* WHAT YOU SHOULD DO *
Among the entries below, only the lines starting at the one with "show srt_to_vtt_py content" and ending at the one with "exact congrArg (fun", both included, are to be printed exactly.

========================

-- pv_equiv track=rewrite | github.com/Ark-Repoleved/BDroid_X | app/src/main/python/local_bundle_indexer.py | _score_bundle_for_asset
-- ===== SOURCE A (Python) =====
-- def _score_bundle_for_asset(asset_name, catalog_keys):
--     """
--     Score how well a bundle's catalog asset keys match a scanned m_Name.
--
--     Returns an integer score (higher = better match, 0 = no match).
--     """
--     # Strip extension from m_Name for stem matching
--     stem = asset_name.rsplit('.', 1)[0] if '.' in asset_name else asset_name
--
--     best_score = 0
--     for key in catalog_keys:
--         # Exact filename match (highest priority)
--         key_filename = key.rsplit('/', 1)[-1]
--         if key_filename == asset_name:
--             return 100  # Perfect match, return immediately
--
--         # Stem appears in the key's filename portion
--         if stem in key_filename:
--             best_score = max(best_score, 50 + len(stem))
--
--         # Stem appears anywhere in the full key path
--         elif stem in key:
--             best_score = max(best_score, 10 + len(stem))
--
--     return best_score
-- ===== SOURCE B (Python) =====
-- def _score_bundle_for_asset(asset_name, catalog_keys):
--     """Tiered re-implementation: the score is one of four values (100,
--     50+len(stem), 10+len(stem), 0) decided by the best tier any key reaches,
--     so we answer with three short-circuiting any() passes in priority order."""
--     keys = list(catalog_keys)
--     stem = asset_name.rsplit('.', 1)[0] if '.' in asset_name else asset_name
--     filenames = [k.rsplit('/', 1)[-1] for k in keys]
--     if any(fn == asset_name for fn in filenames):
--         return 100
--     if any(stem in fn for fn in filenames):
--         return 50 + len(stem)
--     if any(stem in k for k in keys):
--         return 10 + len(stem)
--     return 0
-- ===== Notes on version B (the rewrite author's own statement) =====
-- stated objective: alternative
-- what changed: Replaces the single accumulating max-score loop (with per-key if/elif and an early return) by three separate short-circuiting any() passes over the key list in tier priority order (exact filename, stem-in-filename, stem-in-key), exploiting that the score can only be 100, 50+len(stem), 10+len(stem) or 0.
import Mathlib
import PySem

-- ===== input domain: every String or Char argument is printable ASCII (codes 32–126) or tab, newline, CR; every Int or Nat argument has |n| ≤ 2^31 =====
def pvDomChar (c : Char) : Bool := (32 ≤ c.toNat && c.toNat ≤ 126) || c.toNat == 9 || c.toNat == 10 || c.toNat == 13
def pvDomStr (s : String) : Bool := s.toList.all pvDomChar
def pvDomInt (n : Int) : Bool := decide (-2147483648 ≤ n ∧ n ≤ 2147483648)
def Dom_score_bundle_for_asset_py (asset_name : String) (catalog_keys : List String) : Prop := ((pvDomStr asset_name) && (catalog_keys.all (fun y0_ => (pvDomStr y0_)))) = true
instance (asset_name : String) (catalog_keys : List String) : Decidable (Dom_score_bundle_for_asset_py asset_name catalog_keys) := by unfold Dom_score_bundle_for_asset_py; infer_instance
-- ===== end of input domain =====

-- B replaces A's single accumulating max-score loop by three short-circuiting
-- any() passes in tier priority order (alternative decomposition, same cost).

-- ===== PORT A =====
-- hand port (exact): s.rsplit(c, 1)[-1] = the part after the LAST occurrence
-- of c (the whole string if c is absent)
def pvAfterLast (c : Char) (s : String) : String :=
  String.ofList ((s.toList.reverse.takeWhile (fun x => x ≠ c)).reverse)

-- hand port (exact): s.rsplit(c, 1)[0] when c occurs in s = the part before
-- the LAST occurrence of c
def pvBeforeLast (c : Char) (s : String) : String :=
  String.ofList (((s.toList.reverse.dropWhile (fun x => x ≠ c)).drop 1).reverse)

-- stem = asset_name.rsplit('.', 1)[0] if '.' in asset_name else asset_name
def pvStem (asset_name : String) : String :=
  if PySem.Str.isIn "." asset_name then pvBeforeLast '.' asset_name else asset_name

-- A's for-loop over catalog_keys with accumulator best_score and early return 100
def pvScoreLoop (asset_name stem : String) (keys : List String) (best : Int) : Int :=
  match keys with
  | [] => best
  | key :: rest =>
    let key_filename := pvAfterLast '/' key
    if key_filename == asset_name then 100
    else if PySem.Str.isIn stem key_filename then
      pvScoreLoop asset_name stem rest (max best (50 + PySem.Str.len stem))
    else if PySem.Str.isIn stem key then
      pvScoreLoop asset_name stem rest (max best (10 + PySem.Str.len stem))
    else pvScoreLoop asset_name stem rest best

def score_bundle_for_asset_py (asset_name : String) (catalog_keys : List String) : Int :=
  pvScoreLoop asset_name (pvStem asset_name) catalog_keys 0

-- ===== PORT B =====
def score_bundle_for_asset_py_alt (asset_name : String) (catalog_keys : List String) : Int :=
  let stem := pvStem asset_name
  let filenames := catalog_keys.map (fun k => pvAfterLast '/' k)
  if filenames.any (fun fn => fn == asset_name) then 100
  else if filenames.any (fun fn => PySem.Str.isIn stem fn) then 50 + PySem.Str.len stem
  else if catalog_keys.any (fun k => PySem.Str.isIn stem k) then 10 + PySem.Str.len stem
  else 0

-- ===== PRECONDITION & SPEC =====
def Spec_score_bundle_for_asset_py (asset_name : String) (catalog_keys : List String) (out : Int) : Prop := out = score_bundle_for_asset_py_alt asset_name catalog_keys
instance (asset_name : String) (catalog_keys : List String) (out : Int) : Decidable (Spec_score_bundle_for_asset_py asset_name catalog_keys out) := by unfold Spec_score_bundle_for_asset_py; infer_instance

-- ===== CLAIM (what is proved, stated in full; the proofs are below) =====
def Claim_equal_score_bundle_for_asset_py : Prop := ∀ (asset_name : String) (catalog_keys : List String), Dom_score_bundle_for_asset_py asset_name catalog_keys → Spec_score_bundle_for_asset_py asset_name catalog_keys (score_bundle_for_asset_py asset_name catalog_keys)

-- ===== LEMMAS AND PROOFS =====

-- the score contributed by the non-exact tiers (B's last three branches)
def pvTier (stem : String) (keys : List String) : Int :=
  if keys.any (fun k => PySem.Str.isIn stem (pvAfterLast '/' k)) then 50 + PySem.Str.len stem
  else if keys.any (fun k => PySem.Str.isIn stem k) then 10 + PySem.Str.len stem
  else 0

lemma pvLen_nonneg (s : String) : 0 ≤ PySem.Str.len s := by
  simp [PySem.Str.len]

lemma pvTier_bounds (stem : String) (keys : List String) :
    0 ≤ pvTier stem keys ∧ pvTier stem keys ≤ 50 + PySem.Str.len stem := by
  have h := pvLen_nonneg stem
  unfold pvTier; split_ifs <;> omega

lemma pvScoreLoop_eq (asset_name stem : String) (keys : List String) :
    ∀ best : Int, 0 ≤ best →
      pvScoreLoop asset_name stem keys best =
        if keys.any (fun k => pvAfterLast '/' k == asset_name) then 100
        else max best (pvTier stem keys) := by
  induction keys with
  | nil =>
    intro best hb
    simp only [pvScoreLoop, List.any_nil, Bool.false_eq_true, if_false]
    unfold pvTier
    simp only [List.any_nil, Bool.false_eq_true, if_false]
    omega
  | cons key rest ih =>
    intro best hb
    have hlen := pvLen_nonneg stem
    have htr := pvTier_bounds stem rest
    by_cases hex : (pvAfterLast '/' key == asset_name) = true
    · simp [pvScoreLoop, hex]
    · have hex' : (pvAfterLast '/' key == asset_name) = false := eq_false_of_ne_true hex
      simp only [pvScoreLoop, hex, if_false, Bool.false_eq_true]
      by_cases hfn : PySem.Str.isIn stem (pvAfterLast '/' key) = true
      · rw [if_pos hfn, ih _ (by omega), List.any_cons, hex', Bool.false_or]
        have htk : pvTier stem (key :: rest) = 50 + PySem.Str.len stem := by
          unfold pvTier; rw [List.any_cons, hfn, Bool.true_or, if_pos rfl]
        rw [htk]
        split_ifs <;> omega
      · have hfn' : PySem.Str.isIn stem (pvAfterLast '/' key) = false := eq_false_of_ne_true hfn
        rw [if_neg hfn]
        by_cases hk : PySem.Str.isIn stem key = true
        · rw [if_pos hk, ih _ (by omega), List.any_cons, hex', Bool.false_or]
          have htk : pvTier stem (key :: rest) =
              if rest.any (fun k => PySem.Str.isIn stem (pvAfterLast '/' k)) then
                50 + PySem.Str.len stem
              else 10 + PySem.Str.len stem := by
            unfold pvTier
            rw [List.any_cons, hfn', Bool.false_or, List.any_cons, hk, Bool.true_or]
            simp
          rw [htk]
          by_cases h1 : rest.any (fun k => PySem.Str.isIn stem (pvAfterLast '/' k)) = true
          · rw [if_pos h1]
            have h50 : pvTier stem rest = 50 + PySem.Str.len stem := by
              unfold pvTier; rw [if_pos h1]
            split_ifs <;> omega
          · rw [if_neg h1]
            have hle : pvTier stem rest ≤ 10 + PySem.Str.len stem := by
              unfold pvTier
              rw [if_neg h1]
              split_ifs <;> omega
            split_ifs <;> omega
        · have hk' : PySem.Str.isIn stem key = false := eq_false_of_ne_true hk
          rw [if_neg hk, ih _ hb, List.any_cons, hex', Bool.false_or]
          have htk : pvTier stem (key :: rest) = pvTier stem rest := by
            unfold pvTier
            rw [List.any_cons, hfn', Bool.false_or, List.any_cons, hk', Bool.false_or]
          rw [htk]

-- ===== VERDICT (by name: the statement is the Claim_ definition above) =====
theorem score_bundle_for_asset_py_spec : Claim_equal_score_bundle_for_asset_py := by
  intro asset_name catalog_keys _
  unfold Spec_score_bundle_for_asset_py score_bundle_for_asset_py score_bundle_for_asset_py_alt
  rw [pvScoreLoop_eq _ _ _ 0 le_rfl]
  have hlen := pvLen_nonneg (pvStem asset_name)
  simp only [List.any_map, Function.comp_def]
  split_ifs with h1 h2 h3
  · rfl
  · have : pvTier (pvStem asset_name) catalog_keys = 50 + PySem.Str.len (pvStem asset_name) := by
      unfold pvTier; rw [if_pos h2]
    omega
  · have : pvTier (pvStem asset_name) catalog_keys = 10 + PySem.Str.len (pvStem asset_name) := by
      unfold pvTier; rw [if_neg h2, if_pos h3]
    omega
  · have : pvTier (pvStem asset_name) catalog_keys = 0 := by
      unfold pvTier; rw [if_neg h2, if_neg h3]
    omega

========================

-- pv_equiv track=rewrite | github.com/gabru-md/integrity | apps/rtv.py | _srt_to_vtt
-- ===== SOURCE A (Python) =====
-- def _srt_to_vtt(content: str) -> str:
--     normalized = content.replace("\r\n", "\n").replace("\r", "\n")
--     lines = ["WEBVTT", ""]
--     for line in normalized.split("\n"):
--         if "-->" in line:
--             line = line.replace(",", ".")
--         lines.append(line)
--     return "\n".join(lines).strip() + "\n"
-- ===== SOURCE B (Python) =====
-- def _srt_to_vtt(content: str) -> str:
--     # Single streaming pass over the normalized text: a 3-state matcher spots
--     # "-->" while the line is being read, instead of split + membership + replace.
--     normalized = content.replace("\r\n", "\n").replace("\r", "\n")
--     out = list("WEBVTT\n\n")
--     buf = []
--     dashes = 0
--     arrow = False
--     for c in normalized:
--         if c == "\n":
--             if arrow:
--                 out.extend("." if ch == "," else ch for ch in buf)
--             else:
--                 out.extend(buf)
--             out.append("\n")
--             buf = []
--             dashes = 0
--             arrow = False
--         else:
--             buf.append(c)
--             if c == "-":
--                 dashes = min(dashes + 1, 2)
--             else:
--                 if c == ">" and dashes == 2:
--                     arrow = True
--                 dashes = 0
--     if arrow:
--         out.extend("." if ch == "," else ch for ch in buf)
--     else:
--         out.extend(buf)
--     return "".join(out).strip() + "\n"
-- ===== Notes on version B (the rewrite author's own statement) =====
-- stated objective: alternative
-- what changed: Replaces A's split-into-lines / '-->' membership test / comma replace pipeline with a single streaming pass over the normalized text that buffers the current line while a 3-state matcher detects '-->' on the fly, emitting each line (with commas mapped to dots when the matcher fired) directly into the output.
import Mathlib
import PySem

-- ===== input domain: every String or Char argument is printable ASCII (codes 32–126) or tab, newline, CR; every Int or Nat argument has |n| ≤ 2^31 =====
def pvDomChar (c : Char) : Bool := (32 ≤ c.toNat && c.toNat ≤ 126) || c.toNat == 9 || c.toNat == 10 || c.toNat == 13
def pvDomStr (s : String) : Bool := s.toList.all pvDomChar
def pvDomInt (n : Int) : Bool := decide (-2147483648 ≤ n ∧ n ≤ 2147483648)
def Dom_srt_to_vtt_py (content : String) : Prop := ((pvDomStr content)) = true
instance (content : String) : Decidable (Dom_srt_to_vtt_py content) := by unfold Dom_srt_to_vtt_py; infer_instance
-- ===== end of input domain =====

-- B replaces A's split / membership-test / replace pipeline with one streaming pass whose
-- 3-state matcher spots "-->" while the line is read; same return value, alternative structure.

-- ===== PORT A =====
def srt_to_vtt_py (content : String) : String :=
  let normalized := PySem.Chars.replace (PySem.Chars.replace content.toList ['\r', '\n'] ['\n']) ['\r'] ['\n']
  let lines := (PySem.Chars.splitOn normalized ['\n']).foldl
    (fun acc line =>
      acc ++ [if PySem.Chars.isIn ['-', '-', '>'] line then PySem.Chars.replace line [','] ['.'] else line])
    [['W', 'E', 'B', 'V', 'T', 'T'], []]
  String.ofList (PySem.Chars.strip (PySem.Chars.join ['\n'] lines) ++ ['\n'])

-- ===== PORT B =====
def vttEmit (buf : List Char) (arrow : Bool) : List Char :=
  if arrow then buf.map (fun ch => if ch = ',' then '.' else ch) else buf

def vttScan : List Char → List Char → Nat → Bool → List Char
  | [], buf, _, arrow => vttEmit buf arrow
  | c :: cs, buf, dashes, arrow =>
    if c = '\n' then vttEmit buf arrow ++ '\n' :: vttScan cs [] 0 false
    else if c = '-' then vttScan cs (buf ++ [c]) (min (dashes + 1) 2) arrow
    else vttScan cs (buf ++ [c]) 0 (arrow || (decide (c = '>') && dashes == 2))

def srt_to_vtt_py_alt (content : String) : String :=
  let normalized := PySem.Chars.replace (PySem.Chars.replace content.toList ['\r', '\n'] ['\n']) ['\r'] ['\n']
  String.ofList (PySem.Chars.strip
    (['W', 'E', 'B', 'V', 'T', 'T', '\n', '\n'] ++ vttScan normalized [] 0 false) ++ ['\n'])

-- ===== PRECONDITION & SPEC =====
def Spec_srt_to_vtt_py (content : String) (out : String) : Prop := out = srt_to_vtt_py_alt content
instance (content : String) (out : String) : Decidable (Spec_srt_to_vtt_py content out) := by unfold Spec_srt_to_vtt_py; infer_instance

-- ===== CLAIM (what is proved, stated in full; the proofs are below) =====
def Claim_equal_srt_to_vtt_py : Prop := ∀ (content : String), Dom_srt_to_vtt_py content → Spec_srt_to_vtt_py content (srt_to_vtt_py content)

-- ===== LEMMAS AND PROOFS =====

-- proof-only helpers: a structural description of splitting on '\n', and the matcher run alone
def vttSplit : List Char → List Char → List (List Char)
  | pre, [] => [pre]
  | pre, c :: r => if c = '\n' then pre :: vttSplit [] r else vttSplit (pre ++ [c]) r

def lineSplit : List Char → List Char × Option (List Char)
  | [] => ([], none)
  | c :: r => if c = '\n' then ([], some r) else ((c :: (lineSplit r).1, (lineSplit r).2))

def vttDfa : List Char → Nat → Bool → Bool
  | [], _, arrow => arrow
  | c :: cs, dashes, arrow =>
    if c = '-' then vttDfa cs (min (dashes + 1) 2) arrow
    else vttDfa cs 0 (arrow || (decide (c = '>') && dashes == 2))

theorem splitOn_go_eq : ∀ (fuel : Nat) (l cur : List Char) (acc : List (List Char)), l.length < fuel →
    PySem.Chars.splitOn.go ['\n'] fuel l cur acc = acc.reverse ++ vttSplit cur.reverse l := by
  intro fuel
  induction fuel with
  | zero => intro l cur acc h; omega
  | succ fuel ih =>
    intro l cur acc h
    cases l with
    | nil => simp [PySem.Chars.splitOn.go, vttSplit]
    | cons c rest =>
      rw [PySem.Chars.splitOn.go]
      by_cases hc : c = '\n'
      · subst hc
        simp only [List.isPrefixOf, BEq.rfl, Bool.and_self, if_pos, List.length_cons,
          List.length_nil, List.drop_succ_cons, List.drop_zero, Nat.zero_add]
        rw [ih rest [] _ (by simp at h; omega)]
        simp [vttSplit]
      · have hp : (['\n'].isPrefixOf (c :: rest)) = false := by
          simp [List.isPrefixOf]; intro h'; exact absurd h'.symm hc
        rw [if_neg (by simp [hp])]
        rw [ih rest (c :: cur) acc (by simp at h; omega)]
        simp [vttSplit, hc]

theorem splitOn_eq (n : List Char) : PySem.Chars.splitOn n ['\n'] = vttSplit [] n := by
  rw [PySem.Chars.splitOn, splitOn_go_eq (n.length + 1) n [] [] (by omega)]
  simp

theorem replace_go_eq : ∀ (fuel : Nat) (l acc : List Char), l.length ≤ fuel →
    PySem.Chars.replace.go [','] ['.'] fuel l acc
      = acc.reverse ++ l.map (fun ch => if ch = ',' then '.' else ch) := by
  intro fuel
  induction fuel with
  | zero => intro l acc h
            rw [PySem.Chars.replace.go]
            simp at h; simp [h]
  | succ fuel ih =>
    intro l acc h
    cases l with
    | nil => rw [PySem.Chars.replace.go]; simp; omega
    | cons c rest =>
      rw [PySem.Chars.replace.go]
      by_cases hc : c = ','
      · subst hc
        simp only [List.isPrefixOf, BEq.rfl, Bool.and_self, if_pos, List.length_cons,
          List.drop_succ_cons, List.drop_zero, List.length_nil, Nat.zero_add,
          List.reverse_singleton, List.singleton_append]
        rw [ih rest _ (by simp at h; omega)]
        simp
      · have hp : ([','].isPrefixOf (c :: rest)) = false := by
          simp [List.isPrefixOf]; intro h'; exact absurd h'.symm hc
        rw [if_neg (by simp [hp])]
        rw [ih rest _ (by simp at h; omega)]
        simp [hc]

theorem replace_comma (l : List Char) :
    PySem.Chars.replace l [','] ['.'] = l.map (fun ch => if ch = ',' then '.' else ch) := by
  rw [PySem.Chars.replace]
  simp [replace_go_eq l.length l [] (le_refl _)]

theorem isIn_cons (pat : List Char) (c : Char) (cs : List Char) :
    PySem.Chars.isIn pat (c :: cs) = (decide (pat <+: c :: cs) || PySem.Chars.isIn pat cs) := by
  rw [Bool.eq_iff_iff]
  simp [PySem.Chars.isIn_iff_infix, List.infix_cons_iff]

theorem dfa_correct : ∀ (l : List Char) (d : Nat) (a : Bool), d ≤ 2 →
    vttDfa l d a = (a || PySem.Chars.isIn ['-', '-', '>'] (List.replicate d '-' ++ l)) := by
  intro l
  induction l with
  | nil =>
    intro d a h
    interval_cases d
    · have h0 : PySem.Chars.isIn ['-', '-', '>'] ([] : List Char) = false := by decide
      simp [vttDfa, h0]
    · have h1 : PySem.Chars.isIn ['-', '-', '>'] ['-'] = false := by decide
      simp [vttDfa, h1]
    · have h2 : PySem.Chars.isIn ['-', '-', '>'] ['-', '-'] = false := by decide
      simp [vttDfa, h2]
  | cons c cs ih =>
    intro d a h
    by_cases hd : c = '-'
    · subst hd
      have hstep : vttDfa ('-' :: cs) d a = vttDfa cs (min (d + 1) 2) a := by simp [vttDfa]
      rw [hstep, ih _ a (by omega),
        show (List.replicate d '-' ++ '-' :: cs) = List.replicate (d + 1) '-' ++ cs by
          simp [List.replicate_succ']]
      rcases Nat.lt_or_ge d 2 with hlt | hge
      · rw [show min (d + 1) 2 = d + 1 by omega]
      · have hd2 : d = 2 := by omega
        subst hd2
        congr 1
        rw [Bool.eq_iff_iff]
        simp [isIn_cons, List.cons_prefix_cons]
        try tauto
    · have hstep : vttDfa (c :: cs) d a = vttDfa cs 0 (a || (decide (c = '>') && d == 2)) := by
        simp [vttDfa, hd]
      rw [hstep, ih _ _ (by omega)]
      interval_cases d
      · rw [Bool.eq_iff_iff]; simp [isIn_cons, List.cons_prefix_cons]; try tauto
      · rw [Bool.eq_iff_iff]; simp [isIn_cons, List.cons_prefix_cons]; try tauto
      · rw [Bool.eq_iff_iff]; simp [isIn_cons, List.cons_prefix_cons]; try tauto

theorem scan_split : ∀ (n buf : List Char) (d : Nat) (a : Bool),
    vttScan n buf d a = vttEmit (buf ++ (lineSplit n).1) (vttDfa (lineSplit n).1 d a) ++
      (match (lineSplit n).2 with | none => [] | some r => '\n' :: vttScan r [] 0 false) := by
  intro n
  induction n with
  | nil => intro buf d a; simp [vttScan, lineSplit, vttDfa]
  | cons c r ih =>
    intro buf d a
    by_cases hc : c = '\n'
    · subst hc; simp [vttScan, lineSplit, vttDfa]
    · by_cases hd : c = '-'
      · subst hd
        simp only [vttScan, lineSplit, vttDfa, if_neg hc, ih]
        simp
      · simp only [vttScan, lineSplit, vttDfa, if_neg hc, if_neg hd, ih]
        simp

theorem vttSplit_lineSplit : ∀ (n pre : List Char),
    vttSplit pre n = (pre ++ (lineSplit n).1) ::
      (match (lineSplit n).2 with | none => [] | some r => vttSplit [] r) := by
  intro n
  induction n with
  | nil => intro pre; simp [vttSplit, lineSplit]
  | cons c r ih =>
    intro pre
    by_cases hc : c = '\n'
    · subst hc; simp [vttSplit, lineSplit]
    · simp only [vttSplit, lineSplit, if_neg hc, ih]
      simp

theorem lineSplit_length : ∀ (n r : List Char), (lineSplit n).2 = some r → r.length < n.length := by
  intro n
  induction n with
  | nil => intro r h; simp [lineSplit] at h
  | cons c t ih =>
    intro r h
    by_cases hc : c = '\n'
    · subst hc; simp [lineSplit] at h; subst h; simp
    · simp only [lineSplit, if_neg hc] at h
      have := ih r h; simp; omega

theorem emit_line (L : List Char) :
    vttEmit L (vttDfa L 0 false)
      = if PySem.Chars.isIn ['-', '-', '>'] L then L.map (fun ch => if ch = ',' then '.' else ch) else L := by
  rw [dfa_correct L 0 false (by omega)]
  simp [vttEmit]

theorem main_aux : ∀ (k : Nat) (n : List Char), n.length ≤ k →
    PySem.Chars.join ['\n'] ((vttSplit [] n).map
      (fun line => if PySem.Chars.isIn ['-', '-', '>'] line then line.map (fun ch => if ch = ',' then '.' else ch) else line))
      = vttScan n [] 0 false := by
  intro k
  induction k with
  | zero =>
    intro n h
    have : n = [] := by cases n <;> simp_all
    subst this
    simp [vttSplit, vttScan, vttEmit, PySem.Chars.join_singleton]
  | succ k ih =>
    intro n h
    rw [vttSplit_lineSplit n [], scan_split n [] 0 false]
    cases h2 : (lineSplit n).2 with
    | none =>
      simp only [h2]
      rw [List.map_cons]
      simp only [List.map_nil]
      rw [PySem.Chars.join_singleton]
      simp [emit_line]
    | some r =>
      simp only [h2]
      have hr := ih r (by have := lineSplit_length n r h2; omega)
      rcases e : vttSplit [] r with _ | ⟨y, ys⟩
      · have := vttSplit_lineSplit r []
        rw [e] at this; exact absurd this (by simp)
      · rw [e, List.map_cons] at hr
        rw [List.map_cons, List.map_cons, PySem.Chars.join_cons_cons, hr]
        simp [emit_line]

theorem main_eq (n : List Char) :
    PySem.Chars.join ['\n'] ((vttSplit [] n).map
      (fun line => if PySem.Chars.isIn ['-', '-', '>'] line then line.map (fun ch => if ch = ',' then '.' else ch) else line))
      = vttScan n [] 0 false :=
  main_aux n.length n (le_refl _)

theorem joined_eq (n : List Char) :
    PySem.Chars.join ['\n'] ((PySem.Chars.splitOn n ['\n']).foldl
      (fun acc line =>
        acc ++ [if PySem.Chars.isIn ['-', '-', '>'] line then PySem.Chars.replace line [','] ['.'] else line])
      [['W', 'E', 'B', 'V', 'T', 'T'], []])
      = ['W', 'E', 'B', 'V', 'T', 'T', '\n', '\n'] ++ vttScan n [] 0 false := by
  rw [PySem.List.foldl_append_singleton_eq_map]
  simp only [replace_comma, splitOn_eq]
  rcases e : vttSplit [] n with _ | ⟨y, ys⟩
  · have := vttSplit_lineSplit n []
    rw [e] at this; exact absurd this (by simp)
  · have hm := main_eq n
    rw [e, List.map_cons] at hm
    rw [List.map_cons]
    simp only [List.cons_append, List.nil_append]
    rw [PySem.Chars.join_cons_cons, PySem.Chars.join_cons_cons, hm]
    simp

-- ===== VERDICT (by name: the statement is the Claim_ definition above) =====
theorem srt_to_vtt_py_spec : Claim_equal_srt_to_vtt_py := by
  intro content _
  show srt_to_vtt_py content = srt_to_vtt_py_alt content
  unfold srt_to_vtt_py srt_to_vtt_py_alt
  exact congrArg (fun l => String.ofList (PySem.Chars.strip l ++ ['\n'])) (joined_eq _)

========================

* EXERCISE SOLUTION *
  show srt_to_vtt_py content = srt_to_vtt_py_alt content
  unfold srt_to_vtt_py srt_to_vtt_py_alt
  exact congrArg (fun l => String.ofList (PySem.Chars.strip l ++ ['\n'])) (joined_eq _)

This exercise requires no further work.